Even when ground truth is unavailable, delayed, or difficult to obtain, you can still use drift metrics to identify trends in your model’s behavior. Prediction drift metrics track the changes in the distributions of model outputs (i.e., prediction values) over time. This is based on the notion that if your model behaves similarly to how it acted in training, it’s probably of a similar quality. Data drift metrics detect changes in the input data distributions for your model. They can be early indicators of concept drift, because if the model is getting significantly different data from what it was trained on, it’s likely that prediction accuracy will suffer.

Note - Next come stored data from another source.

-- ===== PORT A =====
-- literal port of A: early return, then one enumerate loop tracking the last
-- index each value reaches (Option = Python None), then the None guard.
def get_bucket_levels_jumped (prev_sales : Int) (next_sales : Int) : Int :=
  if prev_sales ≥ next_sales then 0
  else
    let st := (PySem.List.enumerate SALES_BUCKETS).foldl
      (fun (st : Option Int × Option Int) (ib : Int × Int) =>
        (if prev_sales ≥ ib.2 then some ib.1 else st.1,
         if next_sales ≥ ib.2 then some ib.1 else st.2))
      (none, none)
    match st.1, st.2 with
    | some pi, some ni => ni - pi
    | _, _ => 0

-- ===== PORT B =====
-- hand-written bisect_right loop from Source B (while lo < hi: mid = (lo+hi)//2 …)
def bisectRightB (value : Int) (lo hi : Nat) : Nat :=
  if _h : lo < hi then
    let mid := (lo + hi) / 2
    if value < SALES_BUCKETS.getD mid 0 then bisectRightB value lo mid
    else bisectRightB value (mid + 1) hi
  else lo
termination_by hi - lo
decreasing_by all_goals omega

def get_bucket_levels_jumped_alt (prev_sales : Int) (next_sales : Int) : Int :=
  if prev_sales ≥ next_sales then 0
  else
    let prev_idx : Int := (bisectRightB prev_sales 0 SALES_BUCKETS.length : Int) - 1
    let next_idx : Int := (bisectRightB next_sales 0 SALES_BUCKETS.length : Int) - 1
    if prev_idx < 0 ∨ next_idx < 0 then 0
    else next_idx - prev_idx

-- ===== PRECONDITION & SPEC =====
def Spec_get_bucket_levels_jumped (prev_sales : Int) (next_sales : Int) (out : Int) : Prop := out = get_bucket_levels_jumped_alt prev_sales next_sales
instance (prev_sales : Int) (next_sales : Int) (out : Int) : Decidable (Spec_get_bucket_levels_jumped prev_sales next_sales out) := by unfold Spec_get_bucket_levels_jumped; infer_instance

-- ===== CLAIM (what is proved, stated in full; the proofs are below) =====
def Claim_equal_get_bucket_levels_jumped : Prop := ∀ (prev_sales : Int) (next_sales : Int), Dom_get_bucket_levels_jumped prev_sales next_sales → Spec_get_bucket_levels_jumped prev_sales next_sales (get_bucket_levels_jumped prev_sales next_sales)

-- ===== LEMMAS AND PROOFS =====

-- canonical bucket index: the last bucket a value reaches (none below bucket 0)
def chainIdx (x : Int) : Option Int :=
  if x ≥ 1000000 then some 22 else if x ≥ 500000 then some 21 else
  if x ≥ 400000 then some 20 else if x ≥ 300000 then some 19 else
  if x ≥ 200000 then some 18 else if x ≥ 150000 then some 17 else
  if x ≥ 100000 then some 16 else if x ≥ 50000 then some 15 else
  if x ≥ 30000 then some 14 else if x ≥ 10000 then some 13 else
  if x ≥ 8000 then some 12 else if x ≥ 5000 then some 11 else
  if x ≥ 3000 then some 10 else if x ≥ 1000 then some 9 else
  if x ≥ 500 then some 8 else if x ≥ 100 then some 7 else
  if x ≥ 50 then some 6 else if x ≥ 30 then some 5 else
  if x ≥ 20 then some 4 else if x ≥ 10 then some 3 else
  if x ≥ 5 then some 2 else if x ≥ 1 then some 1 else
  if x ≥ 0 then some 0 else none

lemma loop_eq_chain (p n : Int) :
    (PySem.List.enumerate SALES_BUCKETS).foldl
      (fun (st : Option Int × Option Int) (ib : Int × Int) =>
        (if p ≥ ib.2 then some ib.1 else st.1,
         if n ≥ ib.2 then some ib.1 else st.2))
      (none, none) = (chainIdx p, chainIdx n) := by
  simp only [SALES_BUCKETS, PySem.List.enumerate, List.foldl, chainIdx]
  norm_num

Managed ML platforms like Vertex AI and Sagemaker provide tailored drift detection tools. If you’re deploying your own custom model, you can use a data analytics tool like Evidently to intake predictions and input data, calculate the metrics, and then report them to your monitoring and visualization tools. For example, let’s say you want to detect data drift for a recommendation model that scores product pages according to the likelihood that a given user will add the product to their shopping cart.

To get a stable metric that isn’t too sensitive to local seasonal variations and that can detect changes with reasonable lag, you must choose an optimal rollup range. Your monitoring service should load each data set into arrays to use as inputs in the calculation of the final metric.

Feature and Feature Attribution Drift

Feature drift and feature attribution drift on retrains break down data drift by looking at the distributions of the individual feature values and their attributions-a decimal value that changes how feature values are weighted in the calculation of the final prediction. While feature drift is typically caused by changes in the production data, feature attribution drift is typically the result of repeated retrains. Both of these metrics can help you find specific issues that may be related to changes in a subset of the data.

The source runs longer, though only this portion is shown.